The activation of carbon–sulfur bonds, an area of interest in the Willis laboratory for a number of years, has seen significant expansion beyond the simple Kumada coupling in recent decades.⁹ Reactions such as the Liebeskind–Srogl coupling are now regularly employed in both academic and industrial laboratories.¹⁰ Many of these processes employ catalysts not known for their reactivity with aryl halides, and as a result a number of orthogonal processes have been developed, almost exclusively on highly activated heteroaromatic scaffolds.¹¹

Reports of desulfitative alkynylation are rare, and involve activation of the sulfide component,¹² metallated alkynes,¹³ or are the result of the coupling of alkynyl thioethers with organometallic reagents.¹⁴ Our laboratory has recently demonstrated that, in combination with a suitable directing group, it is possible to use Rh–bisphosphine complexes to selectively activate the C–S bond of arylmethylsulfides, to effect carbothiolation reactions,¹⁵ reductive desulfurisations,¹⁶ or Suzuki-type cross coupling reactions (Scheme 1).¹⁷ As full selectivity for C–S functionalisation over C–X functionalisation was in each case observed, we envisaged that similar methodology would enable us to develop an orthogonal Sonogashira-type process simply by switching the boronic acid coupling partner with a terminal alkyne.

Scheme 1 Existing C–S activation methodologies and proposed chemoselective Sonogashira-type coupling.

Whilst terminal alkynes had previously been used as the coupling partner in the carbothiolation procedure, we anticipated that the use of a thiophilic Cu-co-catalyst would favor the alkynylation over carbothiolation, thus providing an example of catalyst-controlled divergence of reactivity.

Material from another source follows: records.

-- pv_equiv track=rewrite | github.com/Alrefa3ee/Training | 2017/problemE.py | check_stage
-- ===== SOURCE A (Python) =====
-- import typing as t
--
-- def check_stage(stage: int, stages: t.List[int], counter: int = 0):
--     stages.sort()
--     available_stages = [i for i in stages if i-stage <= 60]
--     if not available_stages:
--         return counter
--     stage = max(available_stages)
--     counter += 1
--     [stages.remove(i) for i in available_stages]
--     return check_stage(stage, stages, counter)
-- ===== SOURCE B (Python) =====
-- def check_stage(stage, stages, counter=0):
--     # Return value only: A sorts and empties `stages` in place; B leaves it untouched.
--     xs = sorted(stages)
--     n = len(xs)
--     thr = stage + 60
--     c = counter
--     i = 0
--     while i < n and xs[i] <= thr:
--         c += 1
--         last = xs[i]
--         i += 1
--         while i < n and xs[i] <= thr:
--             last = xs[i]
--             i += 1
--         thr = last + 60
--     return c
-- ===== Notes on version B (the rewrite author's own statement) =====
-- stated objective: faster
-- what changed: A re-sorts the remaining list and removes consumed elements one by one on every recursive round (quadratic); B sorts once and counts the rounds in a single linear sweep with a pointer and a moving threshold.
import Mathlib
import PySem

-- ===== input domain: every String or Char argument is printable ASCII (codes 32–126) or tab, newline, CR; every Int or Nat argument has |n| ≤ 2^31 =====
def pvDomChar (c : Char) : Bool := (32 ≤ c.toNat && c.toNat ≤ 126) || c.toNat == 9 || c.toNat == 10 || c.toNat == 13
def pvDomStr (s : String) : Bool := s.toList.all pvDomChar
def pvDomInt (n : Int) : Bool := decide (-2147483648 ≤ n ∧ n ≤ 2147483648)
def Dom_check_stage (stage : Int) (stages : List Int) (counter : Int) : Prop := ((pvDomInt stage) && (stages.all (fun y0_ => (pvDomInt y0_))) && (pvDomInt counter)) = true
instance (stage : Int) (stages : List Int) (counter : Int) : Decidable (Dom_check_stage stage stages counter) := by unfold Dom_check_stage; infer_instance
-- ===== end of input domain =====

-- B replaces A's quadratic sort-filter-remove recursion by one sort and a single
-- linear sweep with a moving threshold (return value only: A empties `stages` in place, B does not).

-- ===== PORT A =====

-- helper lemmas cited by check_stage's termination proof
theorem pvFilterEqTakeWhile (c : Int) (s : List Int) (hs : s.Pairwise (· ≤ ·)) :
    s.filter (fun i => decide (i - c ≤ 60)) = s.takeWhile (fun i => decide (i - c ≤ 60)) := by
  induction s with
  | nil => rfl
  | cons x xs ih =>
    rcases List.pairwise_cons.mp hs with ⟨hx, hxs⟩
    by_cases hpx : (x - c ≤ 60)
    · have hd : decide (x - c ≤ 60) = true := decide_eq_true hpx
      rw [List.filter_cons, List.takeWhile_cons, hd]
      simp only [if_true]
      rw [ih hxs]
    · have hd : decide (x - c ≤ 60) = false := decide_eq_false hpx
      have hnil : List.filter (fun i => decide (i - c ≤ 60)) xs = [] :=
        List.filter_eq_nil_iff.mpr (fun y hy => by
          have := hx y hy
          simp only [decide_eq_true_eq]
          omega)
      rw [List.filter_cons, List.takeWhile_cons, hd]
      simp only [if_false, Bool.false_eq_true]
      exact hnil

theorem pvFoldlRemoveTakeWhile (p : Int → Bool) (s : List Int) :
    (s.takeWhile p).foldl (fun acc i => (PySem.List.remove? acc i).getD acc) s
      = s.dropWhile p := by
  induction s with
  | nil => rfl
  | cons x xs ih =>
    by_cases hpx : p x = true
    · simp only [List.takeWhile_cons, List.dropWhile_cons, hpx, if_true, List.foldl_cons,
        PySem.List.remove?_cons_self, Option.getD_some]
      exact ih
    · simp [List.takeWhile_cons, List.dropWhile_cons, hpx]

theorem pvRestLen (stage : Int) (stages : List Int)
    (h : ¬ ((PySem.List.sorted stages (fun x => x)).filter (fun i => decide (i - stage ≤ 60))).isEmpty = true) :
    (((PySem.List.sorted stages (fun x => x)).filter (fun i => decide (i - stage ≤ 60))).foldl
        (fun acc i => (PySem.List.remove? acc i).getD acc)
        (PySem.List.sorted stages (fun x => x))).length < stages.length := by
  set s := PySem.List.sorted stages (fun x => x) with hsdef
  have hp : s.Pairwise (· ≤ ·) := PySem.List.sorted_pairwise stages (fun x => x)
  rw [pvFilterEqTakeWhile _ _ hp] at h ⊢
  rw [pvFoldlRemoveTakeWhile]
  have hlen : s.length = stages.length := PySem.List.length_sorted stages (fun x => x) false
  have hsum := congrArg List.length
    (List.takeWhile_append_dropWhile (p := fun i => decide (i - stage ≤ 60)) (l := s))
  rw [List.length_append] at hsum
  have hne2 : (s.takeWhile (fun i => decide (i - stage ≤ 60))).length ≠ 0 := by
    simpa [List.isEmpty_iff, List.length_eq_zero_iff] using h
  omega

def check_stage (stage : Int) (stages : List Int) (counter : Int) : Int :=
  let s := PySem.List.sorted stages (fun x => x)          -- stages.sort()
  let avail := s.filter (fun i => decide (i - stage ≤ 60)) -- [i for i in stages if i-stage <= 60]
  if avail.isEmpty then counter
  else
    let stage' := (PySem.List.max? avail (fun y => y)).getD 0  -- max(available_stages); nonempty here
    let rest := avail.foldl (fun acc i => (PySem.List.remove? acc i).getD acc) s
        -- [stages.remove(i) for i in available_stages]; every i is present, so remove never raises
    check_stage stage' rest (counter + 1)
termination_by stages.length
decreasing_by
  exact pvRestLen stage stages ‹_›

-- ===== PORT B =====

-- inner while loop: consume the run of elements ≤ thr, tracking the last one
def csInner (thr last : Int) : List Int → Int × List Int
  | [] => (last, [])
  | x :: xs => if x ≤ thr then csInner thr x xs else (last, x :: xs)

theorem csInner_len (thr last : Int) (xs : List Int) :
    (csInner thr last xs).2.length ≤ xs.length := by
  induction xs generalizing last with
  | nil => simp [csInner]
  | cons x xs ih =>
    by_cases h : x ≤ thr
    · simp only [csInner, if_pos h]
      exact Nat.le_succ_of_le (ih x)
    · simp [csInner, if_neg h]

-- outer while loop over the sorted list
def csOuter (thr c : Int) : List Int → Int
  | [] => c
  | x :: xs =>
    if x ≤ thr then
      let r := csInner thr x xs
      csOuter (r.1 + 60) (c + 1) r.2
    else c
termination_by l => l.length
decreasing_by
  exact Nat.lt_succ_of_le (csInner_len _ _ _)

def check_stage_alt (stage : Int) (stages : List Int) (counter : Int) : Int :=
  csOuter (stage + 60) counter (PySem.List.sorted stages (fun x => x))

-- ===== PRECONDITION & SPEC =====
def Spec_check_stage (stage : Int) (stages : List Int) (counter : Int) (out : Int) : Prop := out = check_stage_alt stage stages counter
instance (stage : Int) (stages : List Int) (counter : Int) (out : Int) : Decidable (Spec_check_stage stage stages counter out) := by unfold Spec_check_stage; infer_instance

-- ===== CLAIM (what is proved, stated in full; the proofs are below) =====
def Claim_equal_check_stage : Prop := ∀ (stage : Int) (stages : List Int) (counter : Int), Dom_check_stage stage stages counter → Spec_check_stage stage stages counter (check_stage stage stages counter)

-- ===== LEMMAS AND PROOFS =====

theorem csInner_spec (thr last : Int) (xs : List Int) :
    csInner thr last xs
      = ((xs.takeWhile (fun x => decide (x ≤ thr))).getLastD last,
         xs.dropWhile (fun x => decide (x ≤ thr))) := by
  induction xs generalizing last with
  | nil => rfl
  | cons x xs ih =>
    by_cases h : x ≤ thr
    · have hd : decide (x ≤ thr) = true := decide_eq_true h
      simp [csInner, h, hd, ih x, List.getLast?_cons, List.getLastD_eq_getLast?]
    · have hd : decide (x ≤ thr) = false := by simp [h]
      simp [csInner, h, hd]

theorem pvFoldlMaxSorted (x : Int) (t : List Int) (h : (x :: t).Pairwise (· ≤ ·)) :
    t.foldl max x = t.getLastD x := by
  induction t generalizing x with
  | nil => rfl
  | cons y ys ih =>
    rcases List.pairwise_cons.mp h with ⟨hx, hys⟩
    have hxy : x ≤ y := hx y List.mem_cons_self
    simp only [List.foldl_cons, max_eq_right hxy, List.getLastD_cons]
    exact ih y hys

theorem pvMain : ∀ (n : Nat) (stage : Int) (stages : List Int) (counter : Int),
    stages.length ≤ n →
    check_stage stage stages counter
      = csOuter (stage + 60) counter (PySem.List.sorted stages (fun x => x)) := by
  intro n
  induction n with
  | zero =>
    intro stage stages counter hlen
    have h0 : stages = [] := List.length_eq_zero_iff.mp (Nat.le_zero.mp hlen)
    subst h0
    have hnil : PySem.List.sorted ([] : List Int) (fun x => x) = [] := rfl
    rw [check_stage]
    simp [hnil, csOuter]
  | succ n ih =>
    intro stage stages counter hlen
    have hp : (PySem.List.sorted stages (fun x => x)).Pairwise (· ≤ ·) :=
      PySem.List.sorted_pairwise stages (fun x => x)
    have hslen : (PySem.List.sorted stages (fun x => x)).length = stages.length :=
      PySem.List.length_sorted stages (fun x => x) false
    have hpq : (fun i : Int => decide (i - stage ≤ 60)) = (fun i : Int => decide (i ≤ stage + 60)) := by
      funext i
      simp only [decide_eq_decide]
      omega
    rw [check_stage]
    rw [pvFilterEqTakeWhile stage _ hp, hpq]
    cases hs : PySem.List.sorted stages (fun x => x) with
    | nil => simp [csOuter]
    | cons x xs =>
      rw [hs] at hp hslen
      by_cases hpx : x ≤ stage + 60
      · have hd : decide (x ≤ stage + 60) = true := decide_eq_true hpx
        have htw : (x :: xs).takeWhile (fun i : Int => decide (i ≤ stage + 60))
            = x :: xs.takeWhile (fun i : Int => decide (i ≤ stage + 60)) := by
          simp [List.takeWhile_cons, hd]
        rw [htw]
        rw [if_neg (by simp)]
        have hfold := pvFoldlRemoveTakeWhile (fun i : Int => decide (i ≤ stage + 60)) (x :: xs)
        rw [htw] at hfold
        have hpair : (x :: xs.takeWhile (fun i : Int => decide (i ≤ stage + 60))).Pairwise (· ≤ ·) :=
          hp.sublist ((List.takeWhile_sublist _).cons₂ x)
        rw [PySem.List.max?_id_cons, Option.getD_some, pvFoldlMaxSorted x _ hpair]
        rw [hfold, List.dropWhile_cons, if_pos hd]
        have hrest_pair : (xs.dropWhile (fun i : Int => decide (i ≤ stage + 60))).Pairwise (· ≤ ·) :=
          (List.pairwise_cons.mp hp).2.sublist (List.dropWhile_sublist _)
        have hrest_len : (xs.dropWhile (fun i : Int => decide (i ≤ stage + 60))).length ≤ n := by
          have h1 : (xs.dropWhile (fun i : Int => decide (i ≤ stage + 60))).length ≤ xs.length :=
            (List.dropWhile_sublist _).length_le
          simp only [List.length_cons] at hslen
          omega
        rw [ih _ _ _ hrest_len]
        rw [PySem.List.sorted_eq_self_of_pairwise _ _ hrest_pair]
        rw [csOuter]
        simp only [if_pos hpx, csInner_spec]
      · have hd : decide (x ≤ stage + 60) = false := by simp [hpx]
        have htw : (x :: xs).takeWhile (fun i : Int => decide (i ≤ stage + 60)) = [] := by
          simp [List.takeWhile_cons, hd]
        rw [htw]
        simp only [List.isEmpty_nil, if_true]
        rw [csOuter, if_neg hpx]

-- ===== VERDICT (by name: the statement is the Claim_ definition above) =====
theorem check_stage_spec : Claim_equal_check_stage := by
  intro stage stages counter _
  unfold Spec_check_stage check_stage_alt
  exact pvMain stages.length stage stages counter le_rfl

Initial investigations involved the combination of 2-(methylthio)acetophenone (1a) and phenylacetylene (2a). By using the hemilabile bisphosphine ligand DPEphos in combination with [Rh(nbd)₂]BF₄, copper iodide and potassium carbonate (Table 1, entry 1), a conversion of 25% was recorded to product 3a. By switching to the more rigid XantPhos ligand, the conversion dropped to 13% and the product of carbothiolation (4) was also observed (entry 2). Moving towards small bite-angle PCP-bisphosphines, such as dppm and dcpm (entries 3 and 4), did not show much improvement, however, with the PCCP ligands dppe and dcpe (entries 5 and 6, respectively), considerably higher conversions were achieved. Whilst the conversion was lower with dcpe than with dppe, the improved selectivity made it an attractive choice for further optimization. After evaluating a number of bases, it was found that silver carbonate could improve the conversion to 61% (entry 7). Experimenting with various copper sources (entries 8–11) resulted in conversions of up to 93%; however, the breakthrough came with the use of copper bromide (entry 12). Not only was full consumption of the starting material now observed, but only product 3a was observed in the ¹H-NMR spectrum of the crude reaction mixture. This high conversion and selectivity was reflected in the excellent isolated yield of 95%. Aware that the use of stoichiometric silver carbonate could be costly on a larger scale, alternative conditions employing potassium carbonate were also developed (entry 13).

With efficient conditions for the formation of Sonogashira-product 3a in hand, we moved on to investigate the range of terminal alkynes compatible with this chemistry (Scheme 2). Aromatic alkynes proved excellent substrates, with high yields observed for both electron-rich (3b) and electron-poor (3c and d) aryl groups, as well as heteroaromatic alkynes (3e). As anticipated, the Rh-complex exhibited high selectivity for reaction with the carbon–sulfur bond over that of the carbon–halide bond present in 3c. Alkyl alkynes performed more poorly with the standard substrate (3f–i), however we were pleased to observe that with alternative directing groups, excellent yields were still possible (3g). Sterically bulky groups such as tert-butyl (3h) or the removable TIPS group (3j) were well tolerated. By using conditions A, it was possible to perform the reaction on a 30.0 mmol scale, using only 2.5 mol% of the active rhodium catalyst, delivering diaryl alkyne 3a in a 96% yield.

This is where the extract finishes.